Sustainable agriculture refers to the ability of a farm to produce food indefinitely, without causing severe or irreversible damage to ecosystem health. Two key issues are biophysical (the long-term effects of various practices on soil properties and processes essential for crop productivity) and socio-economic (the long-term ability of farmers to obtain inputs and manage resources such as labor).
The physical aspects of sustainability are partly understood.[1] Practices that can cause long-term damage to soil include excessive tillage (leading to erosion) and irrigation without adequate drainage (leading to accumulation of salt in the soil). Long-term experiments provide some of the best data on how various practices affect soil properties essential to sustainability.
Although air and sunlight are available everywhere on Earth, crops also depend on soil nutrients and the availability of water. When farmers grow and harvest crops, they remove some of these nutrients from the soil. Without replenishment, the land would suffer from nutrient depletion and be unusable for further farming. Sustainable agriculture depends on replenishing the soil while minimizing the use of non-renewable resources, such as natural gas (used in converting atmospheric nitrogen into synthetic fertilizer), or mineral ores (e.g., phosphate). Possible sources of nitrogen that would, in principle, be available indefinitely, include:
recycling crop waste and livestock or human manure
growing legume crops and forages such as peanuts or alfalfa that form symbioses with nitrogen-fixing bacteria called rhizobia
industrial production of nitrogen by the Haber Process uses hydrogen, which is currently derived from natural gas, (but this hydrogen could instead be made by electrolysis of water using electricity (perhaps from solar cells or windmills)) or
genetically engineering (non-legume) crops to form nitrogen-fixing symbioses or fix nitrogen without microbial symbionts.
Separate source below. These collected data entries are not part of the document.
-- pv_equiv track=rewrite | github.com/Clinscott/CStar | src/core/engine/autobot_skill.py | _redact_command
-- ===== SOURCE A (Python) =====
-- from typing import Any, Sequence
--
-- def _redact_command(command: Sequence[str]) -> list[str]:
--     redacted: list[str] = []
--     skip_query_value = False
--     for item in command:
--         if skip_query_value:
--             redacted.append("<prompt omitted>")
--             skip_query_value = False
--             continue
--         if item in {"-q", "--query"}:
--             redacted.append(item)
--             skip_query_value = True
--             continue
--         if item.startswith("--query="):
--             redacted.append("--query=<prompt omitted>")
--             continue
--         redacted.append(item)
--     return redacted
-- ===== SOURCE B (Python) =====
-- def _redact_command(command):
--     # pass 1: compute the set of indices that must be redacted (value after a bare flag)
--     redact_idx = set()
--     flag = False
--     for i, item in enumerate(command):
--         if flag:
--             redact_idx.add(i)
--             flag = False
--         elif item in ("-q", "--query"):
--             flag = True
--     # pass 2: render each position from the index table
--     return [
--         "<prompt omitted>" if i in redact_idx
--         else ("--query=<prompt omitted>" if item.startswith("--query=") else item)
--         for i, item in enumerate(command)
--     ]
-- ===== Notes on version B (the rewrite author's own statement) =====
-- stated objective: alternative
-- what changed: Replaces A's single stateful pass (a running skip-flag deciding each appended token) with two staged passes: a first scan precomputes the set of indices whose value must be redacted, and a second enumerate-based comprehension renders every position from that index table.
import Mathlib
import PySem

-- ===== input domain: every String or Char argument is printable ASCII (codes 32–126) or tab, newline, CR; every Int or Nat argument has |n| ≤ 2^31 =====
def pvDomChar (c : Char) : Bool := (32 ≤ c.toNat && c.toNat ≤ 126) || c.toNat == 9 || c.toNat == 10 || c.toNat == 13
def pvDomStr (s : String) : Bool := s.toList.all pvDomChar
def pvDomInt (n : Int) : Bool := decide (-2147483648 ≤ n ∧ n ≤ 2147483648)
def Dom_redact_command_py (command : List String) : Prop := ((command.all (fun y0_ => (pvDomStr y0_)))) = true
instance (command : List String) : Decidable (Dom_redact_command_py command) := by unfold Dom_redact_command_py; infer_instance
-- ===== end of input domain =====

-- B replaces A's single stateful pass (running skip-flag deciding each token) with two staged
-- passes: a first scan precomputes the set of indices to redact, a second enumerate-based pass
-- renders every position from that index table (alternative decomposition, same cost).


-- ===== PORT A =====
-- one loop iteration of A: state = (redacted list so far, skip_query_value flag)
def redactStepA (st : List String × Bool) (item : String) : List String × Bool :=
  if st.2 then (st.1 ++ ["<prompt omitted>"], false)
  else if item == "-q" || item == "--query" then (st.1 ++ [item], true)
  else if PySem.Str.startswith item "--query=" then (st.1 ++ ["--query=<prompt omitted>"], false)
  else (st.1 ++ [item], false)

def redact_command_py (command : List String) : List String :=
  (command.foldl redactStepA ([], false)).1

-- ===== PORT B =====
-- B's first pass: state = (redact_idx set, flag); one iteration of the index-collecting loop
def redactStepIdx (st : PySem.Set Int × Bool) (p : Int × String) : PySem.Set Int × Bool :=
  if st.2 then (PySem.Set.add st.1 p.1, false)
  else if p.2 == "-q" || p.2 == "--query" then (st.1, true)
  else (st.1, false)

def redact_command_py_alt (command : List String) : List String :=
  let redactIdx :=
    ((PySem.List.enumerate command).foldl redactStepIdx (PySem.Set.empty, false)).1
  (PySem.List.enumerate command).map (fun p =>
    if PySem.Set.contains redactIdx p.1 then "<prompt omitted>"
    else if PySem.Str.startswith p.2 "--query=" then "--query=<prompt omitted>"
    else p.2)

-- ===== PRECONDITION & SPEC =====
def Spec_redact_command_py (command : List String) (out : List String) : Prop := out = redact_command_py_alt command
instance (command : List String) (out : List String) : Decidable (Spec_redact_command_py command out) := by unfold Spec_redact_command_py; infer_instance

-- ===== CLAIM (what is proved, stated in full; the proofs are below) =====
def Claim_equal_redact_command_py : Prop := ∀ (command : List String), Dom_redact_command_py command → Spec_redact_command_py command (redact_command_py command)

-- ===== LEMMAS AND PROOFS =====
-- common reference form: A's loop written as recursion on the list with the flag explicit
def recRedact : Bool → List String → List String
  | _, [] => []
  | true, _ :: ys => "<prompt omitted>" :: recRedact false ys
  | false, x :: ys =>
    if x == "-q" || x == "--query" then x :: recRedact true ys
    else if PySem.Str.startswith x "--query=" then "--query=<prompt omitted>" :: recRedact false ys
    else x :: recRedact false ys

lemma foldA_eq_recRedact (xs : List String) : ∀ (acc : List String) (b : Bool),
    (xs.foldl redactStepA (acc, b)).1 = acc ++ recRedact b xs := by
  induction xs with
  | nil => intro acc b; simp [recRedact]
  | cons x rest ih =>
    intro acc b
    cases b with
    | true =>
      simp only [List.foldl_cons, redactStepA, if_true, recRedact]
      simpa using ih (acc ++ ["<prompt omitted>"]) false
    | false =>
      by_cases h1 : (x == "-q" || x == "--query") = true
      · simp only [List.foldl_cons, redactStepA, h1, recRedact, Bool.false_eq_true,
          if_false, if_true]
        simpa using ih (acc ++ [x]) true
      · by_cases h2 : PySem.Str.startswith x "--query=" = true
        · simp only [List.foldl_cons, redactStepA, h1, h2, recRedact, Bool.false_eq_true,
            if_false, if_true]
          simpa using ih (acc ++ ["--query=<prompt omitted>"]) false
        · simp only [List.foldl_cons, redactStepA, h1, h2, recRedact, Bool.false_eq_true,
            if_false]
          simpa using ih (acc ++ [x]) false

-- B's first pass only ever adds to the set
lemma foldIdx_mono (l : List (Int × String)) : ∀ (st : PySem.Set Int × Bool) (i : Int),
    i ∈ st.1 → i ∈ (l.foldl redactStepIdx st).1 := by
  induction l with
  | nil => intro st i h; simpa using h
  | cons p rest ih =>
    intro st i h
    refine ih _ i ?_
    unfold redactStepIdx
    split_ifs <;> simp_all [PySem.Set.mem_add]

-- indices added by the fold over 'enumerate xs k' are ≥ k, so membership of anything < k is unchanged
lemma foldIdx_fresh (xs : List String) : ∀ (k : Int) (st : PySem.Set Int × Bool) (i : Int),
    i < k → (i ∈ ((PySem.List.enumerate xs k).foldl redactStepIdx st).1 ↔ i ∈ st.1) := by
  induction xs with
  | nil => intro k st i _; simp [PySem.List.enumerate]
  | cons x rest ih =>
    intro k st i hik
    rw [PySem.List.enumerate_cons, List.foldl_cons]
    have hnext : i < k + 1 := by omega
    rw [ih (k + 1) _ i hnext]
    unfold redactStepIdx
    split_ifs <;> (simp_all [PySem.Set.mem_add]; try omega)

-- a bare flag token never starts with "--query="
lemma flag_not_query_eq {x : String} (h : (x == "-q" || x == "--query") = true) :
    PySem.Str.startswith x "--query=" = false := by
  rcases Bool.or_eq_true_iff.mp h with h' | h' <;>
    · rw [show x = _ from eq_of_beq h']; decide

-- main invariant: rendering 'enumerate xs k' with the final set computed from state (S0, b)
-- (all members of S0 below k) yields exactly A's recursion with flag b
lemma mapRender_eq_recRedact (xs : List String) : ∀ (k : Int) (S0 : PySem.Set Int) (b : Bool),
    (∀ j ∈ S0, j < k) →
    ((PySem.List.enumerate xs k).map (fun p =>
        if PySem.Set.contains ((PySem.List.enumerate xs k).foldl redactStepIdx (S0, b)).1 p.1
        then "<prompt omitted>"
        else if PySem.Str.startswith p.2 "--query=" then "--query=<prompt omitted>"
        else p.2))
      = recRedact b xs := by
  induction xs with
  | nil => intro k S0 b _; simp [PySem.List.enumerate, recRedact]
  | cons x rest ih =>
    intro k S0 b hS0
    rw [PySem.List.enumerate_cons, List.foldl_cons, List.map_cons]
    set st1 := redactStepIdx (S0, b) (k, x) with hst1
    have hmemSf : ∀ i : Int,
        (PySem.Set.contains ((PySem.List.enumerate rest (k + 1)).foldl redactStepIdx st1).1 i
          = true) ↔ i ∈ ((PySem.List.enumerate rest (k + 1)).foldl redactStepIdx st1).1 :=
      fun i => PySem.Set.contains_iff _ i
    cases b with
    | true =>
      have hst1' : st1 = (PySem.Set.add S0 k, false) := by
        simp [hst1, redactStepIdx]
      -- head index k IS in the final set
      have hk : PySem.Set.contains
          ((PySem.List.enumerate rest (k + 1)).foldl redactStepIdx st1).1 k = true := by
        rw [hmemSf]
        refine foldIdx_mono _ st1 k ?_
        rw [hst1']; simp [PySem.Set.mem_add]
      rw [hk]
      simp only [if_true, recRedact]
      rw [hst1']
      exact congrArg _ (ih (k + 1) (PySem.Set.add S0 k) false
        (by intro j hj; rw [PySem.Set.mem_add] at hj; rcases hj with h | h
            · exact lt_trans (hS0 j h) (by omega)
            · omega))
    | false =>
      -- head index k is NOT in the final set
      have hknot : PySem.Set.contains
          ((PySem.List.enumerate rest (k + 1)).foldl redactStepIdx st1).1 k = false := by
        rw [Bool.eq_false_iff, Ne, hmemSf]
        rw [foldIdx_fresh rest (k + 1) st1 k (by omega)]
        have hst1sub : st1.1 = S0 := by
          simp only [hst1, redactStepIdx, Bool.false_eq_true, if_false]
          split_ifs <;> rfl
        rw [hst1sub]
        intro hmem
        exact absurd (hS0 k hmem) (lt_irrefl k)
      rw [hknot]
      simp only [Bool.false_eq_true, if_false]
      by_cases h1 : (x == "-q" || x == "--query") = true
      · have hst1' : st1 = (S0, true) := by simp [hst1, redactStepIdx, h1]
        rw [flag_not_query_eq h1]
        simp only [Bool.false_eq_true, if_false, recRedact, h1, if_true]
        rw [hst1']
        exact congrArg _ (ih (k + 1) S0 true
          (fun j hj => lt_trans (hS0 j hj) (by omega)))
      · have hst1' : st1 = (S0, false) := by simp [hst1, redactStepIdx, h1]
        by_cases h2 : PySem.Str.startswith x "--query=" = true
        · rw [h2]
          simp only [if_true, recRedact, h1, Bool.false_eq_true, if_false, h2]
          rw [hst1']
          exact congrArg _ (ih (k + 1) S0 false
            (fun j hj => lt_trans (hS0 j hj) (by omega)))
        · rw [Bool.eq_false_iff.mpr h2]
          simp only [Bool.false_eq_true, if_false, recRedact, h1, h2]
          rw [hst1']
          exact congrArg _ (ih (k + 1) S0 false
            (fun j hj => lt_trans (hS0 j hj) (by omega)))

-- ===== VERDICT (by name: the statement is the Claim_ definition above) =====
theorem redact_command_py_spec : Claim_equal_redact_command_py := by
  intro command _
  unfold Spec_redact_command_py redact_command_py redact_command_py_alt
  rw [show (PySem.List.enumerate command : List (Int × String)) = PySem.List.enumerate command 0 from rfl]
  rw [mapRender_eq_recRedact command 0 PySem.Set.empty false (by intro j hj; simp [PySem.Set.empty] at hj)]
  simpa using foldA_eq_recRedact command [] false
The last option was proposed in the 1970s, but would be well beyond the capability of early 21st century technology, even if various concerns about biotechnology were addressed. Sustainable options for replacing other nutrient inputs (phosphorus, potassium, etc.) are more limited. This leaves another, often overlooked, option--developing, or returning to, landraces that are adapted to less than ideal conditions such as drought or lack of nutrients.
In some areas, sufficient rainfall is available for crop growth, but many other areas require irrigation. For irrigation systems to be sustainable they must be managed properly (to avoid salt accumulation) and not use more water from their source than is naturally replenished, otherwise the water source becomes, in effect, a non-renewable resource. Improvements in water well drilling technology and the development of submersible pumps have made it possible for large crops to be regularly grown where reliance on rainfall alone previously made this level of success unpredictable. However, this progress has come at a price, in that in many areas where this has occurred, such as the Ogallala Aquifer, the water is being used at a greater rate than its rate of recharge.
Socioeconomic aspects of sustainability are also partly understood. Regarding less concentrated farming, the best known analysis is Netting's study on smallholder systems through history.[2]
Sustainable agriculture was also addressed by the 1990 farm bill [Food, Agriculture, Conservation, and Trade Act of 1990 (FACTA), Public Law 101-624, Title XVI, Subtitle A, Section 1603].
It was defined as follows:
Stated by: “the term sustainable agriculture means an integrated system of plant and animal production practices having a site-specific application that will, over the long term:
satisfy human food and fiber needs
enhance environmental quality and the natural resource base upon which the agricultural economy depends
make the most efficient use of nonrenewable resources and on-farm resources and integrate, where appropriate, natural biological cycles and controls
sustain the economic viability of farm operations
enhance the quality of life for farmers and society as a whole.